身后传来一声极轻的忍俊不禁的笑声,是李平,平时他总是如影子一般无声无息的随侍在卓锋言附近,今天却破天荒的出了声响,还是笑出声的!
似乎是被李平的少有的笑声冲淡了心里的郁气,卓锋言的脸色看起来不再那么阴沉。
红镜是有些怕卓锋言的,见他来了,撅着嘴巴退到了楼子宁身后与春月一同站着。
安清月早已料到会被大哥看到,他也是有意在等大哥,可自己这副样子……摘着头上的簪花,安清月窘的想哭——红镜在他头上插第一朵簪花时他本来是想立刻摘下来的,可恩公并未呵斥红镜,而夫人……夫人笑了……他就……他就……唉……变成了这副样子……

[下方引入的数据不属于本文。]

-- pv_equiv track=rewrite | github.com/eVoluto25/evoluto-system1 | gpt_module.py | suddividi_testo_in_blocchi
-- ===== SOURCE A (Python) =====
-- def suddividi_testo_in_blocchi(testo, max_token=1500):
--     parole = testo.split()
--     blocchi = []
--     blocco_corrente = []
--
--     for parola in parole:
--         blocco_corrente.append(parola)
--         if len(blocco_corrente) >= max_token:
--             blocchi.append(" ".join(blocco_corrente))
--             blocco_corrente = []
--
--     if blocco_corrente:
--         blocchi.append(" ".join(blocco_corrente))
--
--     return blocchi
-- ===== SOURCE B (Python) =====
-- def suddividi_testo_in_blocchi(testo, max_token=1500):
--     parole = testo.split()
--     passo = max(max_token, 1)
--     return [" ".join(parole[i:i + passo]) for i in range(0, len(parole), passo)]
-- ===== Notes on version B (the rewrite author's own statement) =====
-- stated objective: idiomatic
-- what changed: Replaces the accumulator list with per-word appends, in-loop flush and trailing flush by a single slice comprehension striding over word indices with step max(max_token, 1).
import Mathlib
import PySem

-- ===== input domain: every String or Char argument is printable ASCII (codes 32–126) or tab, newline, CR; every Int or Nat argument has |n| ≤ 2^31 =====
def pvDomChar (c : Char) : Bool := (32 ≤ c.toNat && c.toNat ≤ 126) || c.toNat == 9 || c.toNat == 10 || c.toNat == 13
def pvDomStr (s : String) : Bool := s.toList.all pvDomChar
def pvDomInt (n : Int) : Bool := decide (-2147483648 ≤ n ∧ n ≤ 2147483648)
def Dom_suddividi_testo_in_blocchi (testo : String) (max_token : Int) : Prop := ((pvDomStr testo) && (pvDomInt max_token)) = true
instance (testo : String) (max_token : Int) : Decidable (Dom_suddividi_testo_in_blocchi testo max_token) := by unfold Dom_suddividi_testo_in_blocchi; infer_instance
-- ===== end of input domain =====

-- B replaces A's accumulator-and-flush loop by a stride/slice comprehension (idiomatic; same cost).

-- ===== PORT A =====
def suddividi_testo_in_blocchi (testo : String) (max_token : Int) : List String :=
  let parole := PySem.Str.split₀ testo
  let st := parole.foldl
    (fun (s : List String × List String) parola =>
      let blocco := s.2 ++ [parola]
      if max_token ≤ (blocco.length : Int) then (s.1 ++ [PySem.Str.join " " blocco], [])
      else (s.1, blocco))
    ([], [])
  if st.2.isEmpty then st.1 else st.1 ++ [PySem.Str.join " " st.2]

-- ===== PORT B =====
def suddividi_testo_in_blocchi_alt (testo : String) (max_token : Int) : List String :=
  let parole := PySem.Str.split₀ testo
  let passo := max max_token 1
  (PySem.List.pyRange 0 (parole.length : Int) passo).map
    (fun i => PySem.Str.join " " (PySem.List.slice parole (some i) (some (i + passo))))

-- ===== PRECONDITION & SPEC =====
def Spec_suddividi_testo_in_blocchi (testo : String) (max_token : Int) (out : List String) : Prop := out = suddividi_testo_in_blocchi_alt testo max_token
instance (testo : String) (max_token : Int) (out : List String) : Decidable (Spec_suddividi_testo_in_blocchi testo max_token out) := by unfold Spec_suddividi_testo_in_blocchi; infer_instance

-- ===== CLAIM (what is proved, stated in full; the proofs are below) =====
def Claim_equal_suddividi_testo_in_blocchi : Prop := ∀ (testo : String) (max_token : Int), Dom_suddividi_testo_in_blocchi testo max_token → Spec_suddividi_testo_in_blocchi testo max_token (suddividi_testo_in_blocchi testo max_token)

-- ===== LEMMAS AND PROOFS =====

-- canonical chunking of a word list into blocks of m+1 words
def pvChunks (m : Nat) : List String → List String
  | [] => []
  | w :: ws => PySem.Str.join " " (w :: ws.take m) :: pvChunks m (ws.drop m)
termination_by l => l.length
decreasing_by
  simp only [List.length_drop, List.length_cons]; omega

lemma pvChunks_ne_nil (m : Nat) (l : List String) (h : l ≠ []) :
    pvChunks m l = PySem.Str.join " " (l.take (m+1)) :: pvChunks m (l.drop (m+1)) := by
  cases l with
  | nil => exact absurd rfl h
  | cons w ws => simp [pvChunks]

lemma pvA_loop (mt : Int) (m : Nat) (hm : max mt 1 = (m : Int) + 1) :
    ∀ (ws acc cur : List String), cur.length ≤ m →
    (let st := ws.foldl
      (fun (s : List String × List String) parola =>
        let blocco := s.2 ++ [parola]
        if mt ≤ (blocco.length : Int) then (s.1 ++ [PySem.Str.join " " blocco], [])
        else (s.1, blocco)) (acc, cur);
     if st.2.isEmpty then st.1 else st.1 ++ [PySem.Str.join " " st.2])
    = acc ++ pvChunks m (cur ++ ws) := by
  intro ws
  induction ws with
  | nil =>
    intro acc cur hcur
    cases cur with
    | nil => simp [pvChunks]
    | cons c cs =>
      simp only [List.length_cons] at hcur
      simp [pvChunks, List.take_of_length_le (by omega : cs.length ≤ m),
        List.drop_eq_nil_of_le (by omega : cs.length ≤ m)]
  | cons p ps ih =>
    intro acc cur hcur
    simp only [List.foldl_cons]
    by_cases h : mt ≤ ((cur ++ [p]).length : Int)
    · have h' : mt ≤ (cur.length : Int) + 1 := by
        simpa using h
      have hlen : cur.length = m := by omega
      simp only [h, if_pos]
      have := ih (acc ++ [PySem.Str.join " " (cur ++ [p])]) [] (by simp)
      simp only [List.nil_append] at this
      rw [this]
      rw [pvChunks_ne_nil m (cur ++ p :: ps) (by simp)]
      have htake : (cur ++ p :: ps).take (m+1) = cur ++ [p] := by
        rw [List.take_append, List.take_of_length_le (by omega)]
        simp [hlen]
      have hdrop : (cur ++ p :: ps).drop (m+1) = ps := by
        rw [List.drop_append, List.drop_eq_nil_of_le (by omega)]
        simp [hlen]
      rw [htake, hdrop]
      simp
    · have h' : ¬ mt ≤ (cur.length : Int) + 1 := by
        simpa using h
      have hlen : cur.length + 1 ≤ m := by omega
      simp only [h, if_false]
      have := ih acc (cur ++ [p]) (by simp; omega)
      rw [this]
      simp

lemma pvB_nat (m : Nat) :
    ∀ (ws : List String),
    (List.range ((ws.length + m) / (m+1))).map
      (fun k => PySem.Str.join " " (List.take (m+1) (List.drop ((m+1)*k) ws)))
    = pvChunks m ws := by
  intro ws
  induction ws using pvChunks.induct m with
  | case1 => simp [pvChunks, Nat.div_eq_of_lt (by omega : m < m + 1)]
  | case2 w ws ih =>
    have hK : (( (w :: ws).length + m) / (m+1)) = ((ws.drop m).length + m) / (m+1) + 1 := by
      simp only [List.length_cons, List.length_drop]
      by_cases hws : m ≤ ws.length
      · have h1 : ws.length + 1 + m = (ws.length) + (m+1) := by omega
        have h2 : ws.length - m + m = ws.length := by omega
        rw [h1, Nat.add_div_right _ (by omega), h2]
      · have h1 : ws.length - m = 0 := by omega
        have h2 : ws.length + 1 + m = (ws.length) + (m+1) := by omega
        rw [h1, h2, Nat.add_div_right _ (by omega), Nat.div_eq_of_lt (by omega),
          Nat.div_eq_of_lt (by omega)]
    rw [hK, List.range_succ_eq_map, List.map_cons, List.map_map]
    rw [pvChunks]
    simp only [List.length_drop] at ih
    congr 1
    rw [← ih]
    simp only [List.length_drop]
    apply List.map_congr_left
    intro k _
    simp only [Function.comp]
    have hd : List.drop ((m+1)*k) (List.drop m ws)
        = List.drop ((m+1)*k + (m+1)) (w :: ws) := by
      rw [show List.drop m ws = List.drop (m+1) (w :: ws) from rfl, List.drop_drop]
      congr 1
      omega
    rw [hd, Nat.mul_succ]

lemma pvB_eq (mt : Int) (m : Nat) (hm : max mt 1 = (m : Int) + 1) (ws : List String) :
    (PySem.List.pyRange 0 (ws.length : Int) (max mt 1)).map
      (fun i => PySem.Str.join " " (PySem.List.slice ws (some i) (some (i + max mt 1))))
    = pvChunks m ws := by
  rw [hm]
  rw [PySem.List.pyRange_of_pos _ _ (by omega : (0:Int) < (m:Int)+1)]
  have hcnt : (if (0:Int) < (ws.length : Int)
      then (((ws.length : Int) - 0 + ((m:Int)+1) - 1) / ((m:Int)+1)).toNat else 0)
      = (ws.length + m) / (m+1) := by
    by_cases h : (0:Int) < (ws.length : Int)
    · rw [if_pos h,
        show ((ws.length : Int) - 0 + ((m:Int)+1) - 1) = ((ws.length + m : Nat) : Int) by push_cast; ring,
        show ((m:Int)+1) = (((m+1 : Nat)) : Int) by push_cast; ring,
        ← Int.natCast_div, Int.toNat_natCast]
    · have hws : ws.length = 0 := by omega
      rw [if_neg h, hws, Nat.div_eq_of_lt (by omega)]
  rw [hcnt, List.map_map]
  rw [← pvB_nat m ws]
  apply List.map_congr_left
  intro k _
  simp only [Function.comp]
  rw [show (0:Int) + ((m:Int)+1) * (k:Int) + ((m:Int)+1)
        = (((m+1)*k : Nat) : Int) + ((m+1 : Nat) : Int) by push_cast; ring,
      show (0:Int) + ((m:Int)+1) * (k:Int) = (((m+1)*k : Nat) : Int) by push_cast; ring,
      PySem.List.slice_natCast_add]

-- ===== VERDICT (by name: the statement is the Claim_ definition above) =====
theorem suddividi_testo_in_blocchi_spec : Claim_equal_suddividi_testo_in_blocchi := by
  intro testo max_token _
  unfold Spec_suddividi_testo_in_blocchi
  unfold suddividi_testo_in_blocchi suddividi_testo_in_blocchi_alt
  set parole := PySem.Str.split₀ testo with hp
  obtain ⟨m, hm⟩ : ∃ m : Nat, max max_token 1 = (m : Int) + 1 := by
    refine ⟨(max max_token 1).toNat - 1, by omega⟩
  simp only []
  rw [pvB_eq max_token m hm parole]
  exact pvA_loop max_token m hm parole [] [] (by simp)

身为客人的卓锋言没有说话,楼子宁也就当没看到他这个人。从安清月在请安后开始东拉西扯时,楼子宁就猜得到他是在等卓锋言来寻他。这小子一直在找机会让他俩和好——虽然他并不知道他们为什么结怨。
她也看得出,不爱笑的苏妍的笑容对安清月的诱惑有多大,所以,在红镜调皮时她也未加阻拦。
她倒要看看,安清月这小子到底可以蠢到什么地步!!
顺便惩罚他的瞎热心。
这些,卓锋言都看出来了,他看向楼子宁,后者给了他一个很灿烂的笑脸——她从不掩饰她的恶作剧!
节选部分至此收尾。